Single by World Party

from the album Private Revolution
- B-side: "World Groove (Do the Mind Guerrilla)"
- Released: 25 November 1986
- Genre: Rock
- Length: 4:27
- Label: Chrysalis
- Songwriter: Karl Wallinger
- Producer: Karl Wallinger

World Party singles chronology
| "Private Revolution" (1986) | "Ship of Fools" (1986) | "Put the Message in the Box" (1990) |

Music video
- "Ship of Fools" on YouTube

= Ship of Fools (World Party song) =

"Ship of Fools" (subtitled "Save Me from Tomorrow") is a rock song by World Party released as a second single from the 1987 debut album Private Revolution. It was written and produced by singer and multi-instrumentalist Karl Wallinger, formerly of The Waterboys. Wallinger was the sole member of World Party at the time of release.

==Release and promotion==
The single featured two non-album b-sides: "World Groove (Do The Mind Guerrilla)" and a cover of "Nowhere Man" by the Beatles. The latter was included on the 12" single that also featured a longer version of "Ship Of Fools".

The music video heavily features environmental themes, with Wallinger and a group of musicians superimposed over images depicting environmental issues.

Owing to its environmentalist lyrics and content, the song has also been included on over a dozen compilations, including Greenpeace's Rainbow Warriors compilation.

World Party performed "Ship Of Fools" on one of the last editions of "Whistle Test", recorded at BBC Cymru Wales's Studio C1, in Llandaf, Cardiff. They were a last minute replacement for The Smiths, who pulled out following the death of Morrissey’s grandmother.

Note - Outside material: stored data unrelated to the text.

-- pv_equiv track=rewrite | github.com/minmunui/stitcher-be | stitcher-step1/src/metadata/gps.py | getClusteredIndicesByNumber
-- ===== SOURCE A (Python) =====
-- def getClusteredIndicesByNumber(points, n_clusters) -> list[list[int]]:
--     """
--     Get clustered indices from points, using force divide.
--
--     :param max_iterations : int, maximum number of iterations
--     :param points: list of (x, y) points
--     :param n_clusters: int, number of clusters
--     :return: list of list of indices
--     """
--     # points의 수를 세어서 2개로 나눔, 예를 들어 120개의 점이 있으면 60개씩 나눔 -> [0, 1, ..., 59], [60, 61, ..., 119] 121개의 점이 있으면 60개씩 나누고 1개가 남음 -> [0, 1, ..., 59], [60, 61, ..., 119, 120]
--     n_points = len(points)
--     n_points_per_cluster = n_points // n_clusters
--     n_points_per_cluster_list = [n_points_per_cluster] * n_clusters
--     for i in range(n_points % n_clusters):
--         n_points_per_cluster_list[i] += 1
--
--     # 각 클러스터에 속하는 점의 인덱스를 저장
--     cluster_indices = []
--     start = 0
--     for n_points in n_points_per_cluster_list:
--         cluster_indices.append(list(range(start, start + n_points)))
--         start += n_points
--
--     return cluster_indices
-- ===== SOURCE B (Python) =====
-- def getClusteredIndicesByNumber(points, n_clusters) -> list[list[int]]:
--     """Closed-form cluster boundaries: cluster i is [i*q + min(i,r), (i+1)*q + min(i+1,r))."""
--     q, r = divmod(len(points), n_clusters)
--     return [list(range(i * q + min(i, r), (i + 1) * q + min(i + 1, r)))
--             for i in range(n_clusters)]
-- ===== Notes on version B (the rewrite author's own statement) =====
-- stated objective: simpler
-- what changed: Replaces the per-cluster sizes array, the remainder-increment loop and the running start accumulator with a single comprehension computing each cluster's boundaries from the closed form i*q + min(i, r).
import Mathlib
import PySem

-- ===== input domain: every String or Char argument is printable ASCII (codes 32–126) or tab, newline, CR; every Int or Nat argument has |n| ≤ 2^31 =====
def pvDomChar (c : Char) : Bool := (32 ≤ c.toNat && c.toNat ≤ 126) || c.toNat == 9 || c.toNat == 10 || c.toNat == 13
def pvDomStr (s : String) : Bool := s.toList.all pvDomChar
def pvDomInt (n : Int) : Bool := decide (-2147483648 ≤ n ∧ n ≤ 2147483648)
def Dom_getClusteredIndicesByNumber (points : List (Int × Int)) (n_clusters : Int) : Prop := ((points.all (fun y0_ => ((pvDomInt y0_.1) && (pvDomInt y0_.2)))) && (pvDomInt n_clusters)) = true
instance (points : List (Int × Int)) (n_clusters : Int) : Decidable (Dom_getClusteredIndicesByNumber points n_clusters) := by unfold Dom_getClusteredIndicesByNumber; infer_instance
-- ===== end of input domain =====

-- B replaces A's sizes array + remainder loop + start accumulator with the closed-form
-- boundary formula i*q + min(i, r) for each cluster (objective: simpler).

-- ===== PORT A =====
def getClusteredIndicesByNumber (points : List (Int × Int)) (n_clusters : Int) : List (List Int) :=
  let n_points : Int := points.length
  let n_points_per_cluster := PySem.Int.floordiv n_points n_clusters
  let sizes0 : List Int := List.replicate n_clusters.toNat n_points_per_cluster
  let sizes :=
    (PySem.List.pyRange 0 (PySem.Int.mod n_points n_clusters) 1).foldl
      (fun l i => PySem.List.pySetD l i (PySem.List.pyGetD l i 0 + 1)) sizes0
  let res :=
    sizes.foldl
      (fun (st : List (List Int) × Int) s =>
        (st.1 ++ [PySem.List.pyRange st.2 (st.2 + s) 1], st.2 + s)) ([], 0)
  res.1

-- ===== PORT B =====
def getClusteredIndicesByNumber_alt (points : List (Int × Int)) (n_clusters : Int) : List (List Int) :=
  let q := PySem.Int.floordiv (points.length : Int) n_clusters
  let r := PySem.Int.mod (points.length : Int) n_clusters
  (PySem.List.pyRange 0 n_clusters 1).map
    (fun i => PySem.List.pyRange (i * q + min i r) ((i + 1) * q + min (i + 1) r) 1)

-- ===== PRECONDITION & SPEC =====
-- Pre_ excludes only n_clusters = 0, where Python A raises ZeroDivisionError.
def Pre_getClusteredIndicesByNumber (points : List (Int × Int)) (n_clusters : Int) : Prop := n_clusters ≠ 0
instance (points : List (Int × Int)) (n_clusters : Int) : Decidable (Pre_getClusteredIndicesByNumber points n_clusters) := by unfold Pre_getClusteredIndicesByNumber; infer_instance
def pvWitness_getClusteredIndicesByNumber : (List (Int × Int)) × Int := ([(1, 2), (3, 4), (5, 6)], 2)
def Spec_getClusteredIndicesByNumber (points : List (Int × Int)) (n_clusters : Int) (out : List (List Int)) : Prop := out = getClusteredIndicesByNumber_alt points n_clusters
instance (points : List (Int × Int)) (n_clusters : Int) (out : List (List Int)) : Decidable (Spec_getClusteredIndicesByNumber points n_clusters out) := by unfold Spec_getClusteredIndicesByNumber; infer_instance

-- ===== CLAIM (what is proved, stated in full; the proofs are below) =====
def Claim_equal_getClusteredIndicesByNumber : Prop := ∀ (points : List (Int × Int)) (n_clusters : Int), Dom_getClusteredIndicesByNumber points n_clusters → Pre_getClusteredIndicesByNumber points n_clusters → Spec_getClusteredIndicesByNumber points n_clusters (getClusteredIndicesByNumber points n_clusters)

-- ===== LEMMAS AND PROOFS =====

-- A's second loop, written as structural recursion (proof helper only).
def pvGo (sizes : List Int) (start : Int) : List (List Int) :=
  match sizes with
  | [] => []
  | s :: rest => PySem.List.pyRange start (start + s) 1 :: pvGo rest (start + s)

lemma pvGo_length (sizes : List Int) (start : Int) : (pvGo sizes start).length = sizes.length := by
  induction sizes generalizing start with
  | nil => rfl
  | cons s rest ih => simp [pvGo, ih]

lemma pvFold_eq_go (sizes : List Int) (acc : List (List Int)) (start : Int) :
    (sizes.foldl
      (fun (st : List (List Int) × Int) s =>
        (st.1 ++ [PySem.List.pyRange st.2 (st.2 + s) 1], st.2 + s)) (acc, start)).1
    = acc ++ pvGo sizes start := by
  induction sizes generalizing acc start with
  | nil => simp [pvGo]
  | cons s rest ih => simp [pvGo, ih]

lemma pvGo_getElem (sizes : List Int) (start : Int) (i : Nat) (h : i < sizes.length) :
    (pvGo sizes start)[i]'(by rw [pvGo_length]; exact h)
    = PySem.List.pyRange (start + (sizes.take i).sum) (start + (sizes.take (i + 1)).sum) 1 := by
  induction sizes generalizing start i with
  | nil => simp at h
  | cons s rest ih =>
    cases i with
    | zero => simp [pvGo]
    | succ j =>
      have hj : j < rest.length := by simpa using h
      have hrec := ih (start + s) j hj
      simp only [pvGo, List.getElem_cons_succ]
      rw [hrec]
      simp only [List.take_succ_cons, List.sum_cons]
      congr 1 <;> ring

-- The increment loop turns [q] * m into r copies of q+1 followed by m-r copies of q.
lemma pvIncr_loop (q : Int) (r m : Nat) (h : r ≤ m) :
    (PySem.List.pyRange 0 (r : Int) 1).foldl
      (fun l i => PySem.List.pySetD l i (PySem.List.pyGetD l i 0 + 1)) (List.replicate m q)
    = List.replicate r (q + 1) ++ List.replicate (m - r) q := by
  induction r with
  | zero => simp [PySem.List.pyRange_one_eq_nil]
  | succ t ih =>
    have ht : t ≤ m := Nat.le_of_succ_le h
    have hsplit : PySem.List.pyRange 0 ((t : Int) + 1) 1
        = PySem.List.pyRange 0 (t : Int) 1 ++ [(t : Int)] :=
      PySem.List.pyRange_one_succ_right (by exact_mod_cast Nat.zero_le t)
    have hcast : ((t + 1 : Nat) : Int) = (t : Int) + 1 := by push_cast; ring
    rw [hcast, hsplit, List.foldl_append, ih ht]
    have hlt : t < m := h
    have hrep : List.replicate (m - t) q = q :: List.replicate (m - (t + 1)) q := by
      have : m - t = (m - (t + 1)) + 1 := by omega
      rw [this, List.replicate_succ]
    have hget : (List.replicate t (q + 1) ++ q :: List.replicate (m - (t + 1)) q).getD t 0 = q := by
      simp [List.getD]
    have hset : (List.replicate t (q + 1) ++ q :: List.replicate (m - (t + 1)) q).set t (q + 1)
        = List.replicate (t + 1) (q + 1) ++ List.replicate (m - (t + 1)) q := by
      rw [List.set_append_right _ _ (by simp)]
      simp [List.replicate_succ', List.append_assoc]
    simp only [List.foldl_cons, List.foldl_nil, PySem.List.pyGetD_natCast,
      PySem.List.pySetD_natCast]
    rw [hrep, hget, hset]

lemma pvSum_take_sizes (q : Int) (r m i : Nat) (hrm : r ≤ m) (him : i ≤ m) :
    ((List.replicate r (q + 1) ++ List.replicate (m - r) q).take i).sum
    = (i : Int) * q + (min i r : Nat) := by
  rw [List.take_append]
  simp only [List.take_replicate, List.length_replicate, List.sum_append,
    List.sum_replicate, nsmul_eq_mul]
  rcases le_or_gt i r with hi | hi
  · have h1 : min i r = i := min_eq_left hi
    have h2 : i - r = 0 := by omega
    rw [h1, h2]
    simp only [Nat.zero_min, Nat.cast_zero, zero_mul, add_zero]
    ring
  · have h1 : min i r = r := min_eq_right (le_of_lt hi)
    have h2 : min (i - r) (m - r) = i - r := by omega
    have h3 : ((i - r : Nat) : Int) = (i : Int) - (r : Nat) := by omega
    rw [h1, h2, h3]
    ring

-- Main equivalence for a positive cluster count.
lemma pvMain_pos (points : List (Int × Int)) (k : Int) (hk : 0 < k) :
    getClusteredIndicesByNumber points k = getClusteredIndicesByNumber_alt points k := by
  set n : Int := (points.length : Int) with hn
  set q : Int := PySem.Int.floordiv n k with hq
  set r : Int := PySem.Int.mod n k with hr
  have hr0 : 0 ≤ r := PySem.Int.mod_nonneg n hk
  have hrk : r < k := PySem.Int.mod_lt n hk
  have hrt : (r.toNat : Int) = r := Int.toNat_of_nonneg hr0
  have hkt : (k.toNat : Int) = k := Int.toNat_of_nonneg (le_of_lt hk)
  have hrm : r.toNat ≤ k.toNat := by omega
  -- reduce A to pvGo over the explicit sizes list
  have hA : getClusteredIndicesByNumber points k
      = pvGo (List.replicate r.toNat (q + 1) ++ List.replicate (k.toNat - r.toNat) q) 0 := by
    unfold getClusteredIndicesByNumber
    simp only [← hn, ← hq, ← hr]
    rw [show PySem.List.pyRange 0 r 1 = PySem.List.pyRange 0 (r.toNat : Int) 1 by rw [hrt]]
    rw [pvIncr_loop q r.toNat k.toNat hrm, pvFold_eq_go]
    simp
  rw [hA]
  unfold getClusteredIndicesByNumber_alt
  simp only [← hn, ← hq, ← hr]
  have hlenA : (pvGo (List.replicate r.toNat (q + 1) ++ List.replicate (k.toNat - r.toNat) q) 0).length = k.toNat := by
    rw [pvGo_length]; simp; omega
  have hlenB : ((PySem.List.pyRange 0 k 1).map
      (fun i => PySem.List.pyRange (i * q + min i r) ((i + 1) * q + min (i + 1) r) 1)).length = k.toNat := by
    simp [PySem.List.length_pyRange_one]
  apply List.ext_getElem (by rw [hlenA, hlenB])
  intro i h1 h2
  have hik : i < k.toNat := by rw [hlenA] at h1; exact h1
  have hsz : i < (List.replicate r.toNat (q + 1) ++ List.replicate (k.toNat - r.toNat) q).length := by
    simp; omega
  rw [pvGo_getElem _ _ i hsz]
  rw [List.getElem_map, PySem.List.getElem_pyRange_one]
  rw [pvSum_take_sizes q r.toNat k.toNat i hrm (le_of_lt hik),
      pvSum_take_sizes q r.toNat k.toNat (i + 1) hrm hik]
  have hmin1 : ((min i r.toNat : Nat) : Int) = min (i : Int) r := by
    rw [Nat.cast_min, hrt]
  have hmin2 : ((min (i + 1) r.toNat : Nat) : Int) = min ((i : Int) + 1) r := by
    rw [Nat.cast_min, hrt]; push_cast; ring_nf
  simp only [zero_add]
  rw [hmin1, hmin2]
  congr 1 <;> (push_cast; ring)

-- Negative cluster count: both sides are [].
lemma pvMain_neg (points : List (Int × Int)) (k : Int) (hk : k < 0) :
    getClusteredIndicesByNumber points k = getClusteredIndicesByNumber_alt points k := by
  have hmod := (PySem.Int.mod_neg_bounds (a := (points.length : Int)) hk).2
  unfold getClusteredIndicesByNumber getClusteredIndicesByNumber_alt
  simp only []
  rw [PySem.List.pyRange_one_eq_nil hmod, PySem.List.pyRange_one_eq_nil (le_of_lt hk)]
  simp [Int.toNat_of_nonpos (le_of_lt hk)]

-- ===== VERDICT (by name: the statement is the Claim_ definition above) =====
theorem getClusteredIndicesByNumber_spec : Claim_equal_getClusteredIndicesByNumber := by
  intro points k _ hk
  unfold Spec_getClusteredIndicesByNumber
  rcases lt_trichotomy k 0 with h | h | h
  · exact (pvMain_neg points k h).symm ▸ rfl
  · exact absurd h hk
  · exact (pvMain_pos points k h).symm ▸ rfl
-- pv_equiv track=rewrite | github.com/DimaZhornyk/hacka-con | preprocessor/processing.py | one_comb
-- ===== SOURCE A (Python) =====
-- def one_comb(comb, vec):
--     r = []
--     for i in range(len(vec)):
--         if i in comb:
--             r.append(vec[i])
--         else:
--             r.append((vec[i] + 1) % 2)
--     return r
-- ===== SOURCE B (Python) =====
-- def one_comb(comb, vec):
--     r = [(v + 1) % 2 for v in vec]
--     n = len(vec)
--     for i in comb:
--         if 0 <= i < n:
--             r[i] = vec[i]
--     return r
-- ===== Notes on version B (the rewrite author's own statement) =====
-- stated objective: alternative
-- what changed: Instead of testing membership in comb for every vector index, B flips the whole vector in one pass and then iterates over comb once, restoring the originals at in-range positions.
import Mathlib
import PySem

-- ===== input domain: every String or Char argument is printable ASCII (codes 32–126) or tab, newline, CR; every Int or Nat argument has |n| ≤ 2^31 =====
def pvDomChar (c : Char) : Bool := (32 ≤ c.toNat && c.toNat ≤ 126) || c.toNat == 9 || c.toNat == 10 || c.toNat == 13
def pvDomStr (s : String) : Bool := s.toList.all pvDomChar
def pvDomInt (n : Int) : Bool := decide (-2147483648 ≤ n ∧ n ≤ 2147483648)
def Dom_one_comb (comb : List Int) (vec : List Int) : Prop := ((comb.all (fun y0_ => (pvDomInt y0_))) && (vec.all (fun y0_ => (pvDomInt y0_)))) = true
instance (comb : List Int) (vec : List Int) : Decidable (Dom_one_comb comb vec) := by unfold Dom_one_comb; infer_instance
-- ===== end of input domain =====

-- B flips the whole vector in one pass and then walks comb once restoring the originals at in-range positions, instead of A's membership test in comb at every vector index.
-- ===== PORT A =====
def one_comb (comb : List Int) (vec : List Int) : List Int :=
  (List.range vec.length).foldl
    (fun (r : List Int) (i : ℕ) =>
      if ((i : Int) ∈ comb) then r ++ [vec.getD i 0]
      else r ++ [PySem.Int.mod (vec.getD i 0 + 1) 2]) []

-- ===== PORT B =====
def one_comb_alt (comb : List Int) (vec : List Int) : List Int :=
  let r := vec.map (fun v => PySem.Int.mod (v + 1) 2)
  let n := vec.length
  comb.foldl (fun r i => if 0 ≤ i ∧ i < (n : Int) then r.set i.toNat (vec.getD i.toNat 0) else r) r

-- ===== PRECONDITION & SPEC =====
def Spec_one_comb (comb : List Int) (vec : List Int) (out : List Int) : Prop := out = one_comb_alt comb vec
instance (comb : List Int) (vec : List Int) (out : List Int) : Decidable (Spec_one_comb comb vec out) := by unfold Spec_one_comb; infer_instance

-- ===== CLAIM (what is proved, stated in full; the proofs are below) =====
def Claim_equal_one_comb : Prop := ∀ (comb : List Int) (vec : List Int), Dom_one_comb comb vec → Spec_one_comb comb vec (one_comb comb vec)

-- ===== LEMMAS AND PROOFS =====

theorem foldl_app_singleton {α β : Type} (f : α → β) (l : List α) (acc : List β) :
    l.foldl (fun r i => r ++ [f i]) acc = acc ++ l.map f := by
  induction l generalizing acc with
  | nil => simp
  | cons a l ih => simp [ih]

theorem one_comb_eq_map (comb : List Int) (vec : List Int) :
    one_comb comb vec =
      (List.range vec.length).map
        (fun (i : ℕ) => if ((i : Int) ∈ comb) then vec.getD i 0 else PySem.Int.mod (vec.getD i 0 + 1) 2) := by
  unfold one_comb
  have hf : (fun (r : List Int) (i : ℕ) =>
      if ((i : Int) ∈ comb) then r ++ [vec.getD i 0]
      else r ++ [PySem.Int.mod (vec.getD i 0 + 1) 2]) =
      (fun (r : List Int) (i : ℕ) => r ++ [if ((i : Int) ∈ comb) then vec.getD i 0 else PySem.Int.mod (vec.getD i 0 + 1) 2]) := by
    funext r i; split_ifs <;> rfl
  rw [hf, foldl_app_singleton]
  simp

theorem fold_set_length (vec : List Int) (comb : List Int) (r : List Int) :
    (comb.foldl (fun r i => if 0 ≤ i ∧ i < (vec.length : Int) then r.set i.toNat (vec.getD i.toNat 0) else r) r).length = r.length := by
  induction comb generalizing r with
  | nil => rfl
  | cons c cs ih =>
    simp only [List.foldl_cons]
    rw [ih]
    split_ifs <;> simp

theorem fold_set_getD (vec : List Int) (comb : List Int) (r : List Int)
    (hlen : r.length = vec.length) (j : ℕ) (hj : j < vec.length) :
    (comb.foldl (fun r i => if 0 ≤ i ∧ i < (vec.length : Int) then r.set i.toNat (vec.getD i.toNat 0) else r) r).getD j 0 =
      if ((j : Int) ∈ comb) then vec.getD j 0 else r.getD j 0 := by
  induction comb generalizing r with
  | nil => simp
  | cons c cs ih =>
    simp only [List.foldl_cons]
    have hstep : (if 0 ≤ c ∧ c < (vec.length : Int) then r.set c.toNat (vec.getD c.toNat 0) else r).length = vec.length := by
      split_ifs <;> simp [hlen]
    rw [ih _ hstep]
    by_cases hcs : ((j : Int) ∈ cs)
    · simp [hcs, List.mem_cons]
    · rw [if_neg hcs]
      by_cases hjc : ((j : Int) = c)
      · have hc : 0 ≤ c ∧ c < (vec.length : Int) := ⟨by omega, by omega⟩
        rw [if_pos hc, if_pos (by simp [hjc])]
        have hct : c.toNat = j := by omega
        have hjr : j < (r.set c.toNat (vec.getD c.toNat 0)).length := by
          rw [List.length_set]; omega
        rw [List.getD_eq_getElem _ 0 hjr, List.getElem_set, if_pos hct, hct]
      · have hnm : ¬ ((j : Int) ∈ c :: cs) := by simp [hjc, hcs]
        rw [if_neg hnm]
        split_ifs with hc
        · have hct : c.toNat ≠ j := by omega
          have hjr : j < r.length := by omega
          have h1 : j < (r.set c.toNat (vec.getD c.toNat 0)).length := by
            rw [List.length_set]; omega
          rw [List.getD_eq_getElem _ 0 h1, List.getElem_set, if_neg hct,
              List.getD_eq_getElem r 0 hjr]
        · rfl

-- ===== VERDICT (by name: the statement is the Claim_ definition above) =====
theorem one_comb_spec : Claim_equal_one_comb := by
  intro comb vec _
  unfold Spec_one_comb
  have hB : one_comb_alt comb vec =
      comb.foldl (fun r i => if 0 ≤ i ∧ i < (vec.length : Int) then r.set i.toNat (vec.getD i.toNat 0) else r)
        (vec.map (fun v => PySem.Int.mod (v + 1) 2)) := rfl
  rw [hB, one_comb_eq_map]
  apply List.ext_getElem
  · rw [fold_set_length]; simp
  · intro j h1 h2
    have hj : j < vec.length := by simpa using h1
    have hlen0 : (vec.map (fun v => PySem.Int.mod (v + 1) 2)).length = vec.length := by simp
    rw [← List.getD_eq_getElem _ 0 h1, ← List.getD_eq_getElem _ 0 h2,
        List.getD_eq_getElem _ 0 (by simpa using hj),
        fold_set_getD vec comb _ hlen0 j hj,
        List.getD_eq_getElem _ 0 (by simpa using hj)]
    simp only [List.getElem_map, List.getElem_range]
    rw [List.getD_eq_getElem _ 0 hj]
    split_ifs <;> simp [List.getElem?_eq_getElem hj]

In 2018 a new video for the song was released.

==Reception==
"Ship Of Fools" was World Party's sole Billboard Top 40 single, debuting on that chart on 4 April 1987 and peaking at number 27. It also reached no. 42 on the UK singles chart, no. 5 on the Billboard Mainstream Rock chart, and no. 4 on the Australian Music Report chart.

==Track listings==
All songs by Karl Wallinger except where noted

7-inch single
1. "Ship of Fools" – 4:13
2. "World Groove (Do You Mind Guerrilla)" – 2:48

12-inch single
1. "Ship of Fools" – 6:37
2. "World Groove (Do You Mind Guerrilla)" – 2:48
3. "Nowhere Man" (John Lennon, Paul McCartney) – 2:45

==Charts==

===Weekly charts===

| Chart (1987) | Peak position |
|---|---|
| Australia (Kent Music Report) | 4 |
| Canada Top Singles (RPM) | 42 |
| Netherlands (Single Top 100) | 65 |
| New Zealand (Recorded Music NZ) | 21 |
| UK Singles (Official Charts) | 42 |
| U.S. Billboard Hot 100 | 27 |
| U.S. Billboard Hot Mainstream Rock Tracks | 5 |

===Year-end charts===

| Chart (1987) | Position |
|---|---|
| Australia (Australian Music Report) | 39 |

==Cover versions==
Australian indie pop/rock band Something for Kate released an acoustic cover version of the song on their Live at the Corner album in 2008.

A 2017 episode of the third season of the American black comedy-crime drama anthology series Fargo features a minimalist cover of "Ship of Fools" performed by series creator/show runner Noah Hawley (who provides vocals) and series composer Jeff Russo, exclusively for the show. The song appears at the end of the season's fifth episode, "The House of Special Purpose", and can also be found on the third season's soundtrack album.

In 2021 alternative rock band Lazlo Bane released a music video for the song and later included it on their 2021 album Someday We'll Be Together.